Ce revirement a permis en tout cas à Huub Broers de retrouver l’attention des médias flamands qui, il est vrai, ne parlent plus guère de Fourons depuis son arrivée au pouvoir. Le «Belang van Limburg» lui a même accordé une large place, au lendemain de l’élection, et même Bel RTL a interrogé le mayeur fouronnais. Qui s’est défendu d’avoir tourné sa veste en posant que «à Fourons, il n’y a jamais eu de différence entre le CD&V et la N-VA, et il n’y en a toujours pas». L’habile pirouette, qui fait croire que, parmi les partis flamands, les anciens partenaires de cartel, c’est bonnet blanc et blanc bonnet! Il suffisait pourtant d’entendre les sifflets des membres de la N-VA, présents à Brussel le dimanche soir, pour fêter la victoire historique des leurs, au moment où Marianne Thyssen, la présidente du CD&V, est apparue sur les écrans, pour se rendre compte que, décidément, l’heure n’était plus à la fraternisation, comme l’an dernier, quand les deux partis se congratulaient pour leurs résultats électoraux respectifs. Ou bien les Fouronnais flamands ont une guerre de retard. Ou bien Huub Broers a bien «habillé» son explication, pour estomper ce qui est ni plus ni moins qu’un revirement politique, à l’effet tout de même très relatif. Car si le parti de Bart De Wever a été crédité de 50% des votes à Voeren, on n’a généralement pas souligné que la moitié des électeurs fouronnais, à quelques poussières de pour cent près, étaient allés voter à Aubel. La N-VA a donc au maximum récolté 25% des voix en terre fouronnaise. Soit moins que son résultat global en Flandre….

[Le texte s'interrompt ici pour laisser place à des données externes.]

-- pv_equiv track=rewrite | github.com/AdamZhouSE/pythonHomework | Code/CodeRecords/2206/60700/240427.py | func
-- ===== SOURCE A (Python) =====
-- def func(n):
--     if n == 1:
--         return 1
--     else:
--         x = n*(n+1)//2
--         c = 1
--         for i in range(n):
--             c *= x
--             x -= 1
--         return c + func(n-1)
-- ===== SOURCE B (Python) =====
-- def func(n):
--     total = 1
--     for m in range(2, n + 1):
--         x = m * (m + 1) // 2
--         term = 1
--         for i in range(m):
--             term *= x
--             x -= 1
--         total += term
--     return total
-- ===== Notes on version B (the rewrite author's own statement) =====
-- stated objective: simpler
-- what changed: Replaces the recursion over n with a single explicit loop m = 2..n accumulating each falling-factorial term into a running total (base term 1 included as the initial total).
import Mathlib
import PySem

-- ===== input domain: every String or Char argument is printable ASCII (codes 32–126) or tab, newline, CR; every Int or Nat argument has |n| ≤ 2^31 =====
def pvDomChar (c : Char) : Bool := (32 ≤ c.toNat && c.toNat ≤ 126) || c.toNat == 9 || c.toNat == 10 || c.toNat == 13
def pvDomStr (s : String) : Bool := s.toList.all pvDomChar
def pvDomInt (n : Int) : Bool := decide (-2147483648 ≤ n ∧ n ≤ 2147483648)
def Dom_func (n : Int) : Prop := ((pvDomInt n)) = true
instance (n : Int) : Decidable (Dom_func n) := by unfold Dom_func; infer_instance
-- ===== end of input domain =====

-- B replaces A's recursion with one explicit accumulating loop m = 2..n (simpler); Pre_ restricts to n ≥ 1, where A returns.


-- ===== PORT A =====
-- A is recursive on an Int; ported with fuel n.toNat (enough for every n admitted by Pre_func;
-- fuel exhaustion only happens outside Pre_func, where the Python raises RecursionError).
def funcGo (fuel : Nat) (n : Int) : Int :=
  match fuel with
  | 0 => 0
  | fuel + 1 =>
    if n == 1 then 1
    else
      let x := PySem.Int.floordiv (n * (n + 1)) 2
      let p := (PySem.List.pyRange 0 n 1).foldl
        (fun (s : Int × Int) _ => (s.1 * s.2, s.2 - 1)) (1, x)
      p.1 + funcGo fuel (n - 1)

def func (n : Int) : Int := funcGo n.toNat n

-- ===== PORT B =====
def func_alt (n : Int) : Int :=
  (PySem.List.pyRange 2 (n + 1) 1).foldl
    (fun (total : Int) (m : Int) =>
      let x := PySem.Int.floordiv (m * (m + 1)) 2
      let p := (PySem.List.pyRange 0 m 1).foldl
        (fun (s : Int × Int) _ => (s.1 * s.2, s.2 - 1)) (1, x)
      total + p.1)
    1

-- ===== PRECONDITION & SPEC =====
-- Pre_: the Python A recurses past its base case and raises RecursionError for every n ≤ 0.
def Pre_func (n : Int) : Prop := 1 ≤ n
instance (n : Int) : Decidable (Pre_func n) := by unfold Pre_func; infer_instance
def pvWitness_func : Int := (3)

def Spec_func (n : Int) (out : Int) : Prop := out = func_alt n
instance (n : Int) (out : Int) : Decidable (Spec_func n out) := by unfold Spec_func; infer_instance

-- ===== CLAIM (what is proved, stated in full; the proofs are below) =====
def Claim_equal_func : Prop := ∀ (n : Int), Dom_func n → Pre_func n → Spec_func n (func n)

-- ===== LEMMAS AND PROOFS =====

-- the m-th term (falling factorial of the m-th triangular number), as both ports compute it
def pvTerm (m : Int) : Int :=
  ((PySem.List.pyRange 0 m 1).foldl
    (fun (s : Int × Int) _ => (s.1 * s.2, s.2 - 1))
    (1, PySem.Int.floordiv (m * (m + 1)) 2)).1

theorem func_alt_one : func_alt 1 = 1 := by
  unfold func_alt
  rw [PySem.List.pyRange_one_eq_nil (by norm_num)]
  rfl

theorem func_alt_step (n : Int) (h : 2 ≤ n) : func_alt n = func_alt (n - 1) + pvTerm n := by
  unfold func_alt pvTerm
  rw [PySem.List.pyRange_one_succ_right (by omega : (2 : Int) ≤ n), List.foldl_append,
    show n - 1 + 1 = n from by ring]
  simp [List.foldl_cons, List.foldl_nil]

theorem funcGo_eq (k : Nat) : ∀ (n : Int), 1 ≤ n → n.toNat = k → funcGo k n = func_alt n := by
  induction k with
  | zero => intro n h1 hk; omega
  | succ k ih =>
    intro n h1 hk
    by_cases hone : n = 1
    · subst hone
      simp [funcGo, func_alt_one]
    · have h2 : 2 ≤ n := by omega
      have hrec : funcGo (k + 1) n = pvTerm n + funcGo k (n - 1) := by
        rw [show funcGo (k + 1) n
              = if (n == 1) = true then 1 else pvTerm n + funcGo k (n - 1) from rfl,
          if_neg (by simp [hone])]
      rw [hrec, ih (n - 1) (by omega) (by omega), func_alt_step n h2]
      ring

-- ===== VERDICT (by name: the statement is the Claim_ definition above) =====
theorem func_spec : Claim_equal_func := by
  intro n _ hpre
  unfold Spec_func func
  exact funcGo_eq n.toNat n hpre rfl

La récompense au bout du chemin

Huub Broers continuera-t-il demain à prétendre que CD&V et N-VA, à Fourons, c’est bonnet blanc et blanc bonnet? Il lui sera pourtant difficile de nier son ralliement au parti nationaliste flamand, maintenant qu’il vient d’être coopté comme sénateur par la formation de Bart De Wever. Le mayeur fouronnais réalise ainsi sur le tard ce qui a été longtemps un rêve. Malheureusement pour lui, son parti, le CVP, à l’époque, avait plus un trop-plein qu’un manque de candidats, et si on appréciait à Hasselt le combat inlassable qu’il menait contre la majorité fouronnaise francophone, on ne lui a jamais fait de place éligible que sur les listes provinciales. Et encore, le seul mandat qu’il ait pu décrocher sous les couleurs démocrates-chrétiennes était un mandat de conseiller provincial. Il y semblait résigné, le voilà maintenant propulsé dans l’enceinte du Sénat. C’est dire si son appel à voter N-VA, le 13 juin dernier, a été apprécié. Sa désignation n’est donc qu’une demi-surprise, mais une surprise quand même: après tout, avec Jan Peumans, le président du Parlement flamand, le parti nationaliste a déjà une figure de proue très forte dans l’est de la province du Limbourg, et Peumans lui-même avait récolté pas mal de voix dans le canton de Fourons, le 13 juin.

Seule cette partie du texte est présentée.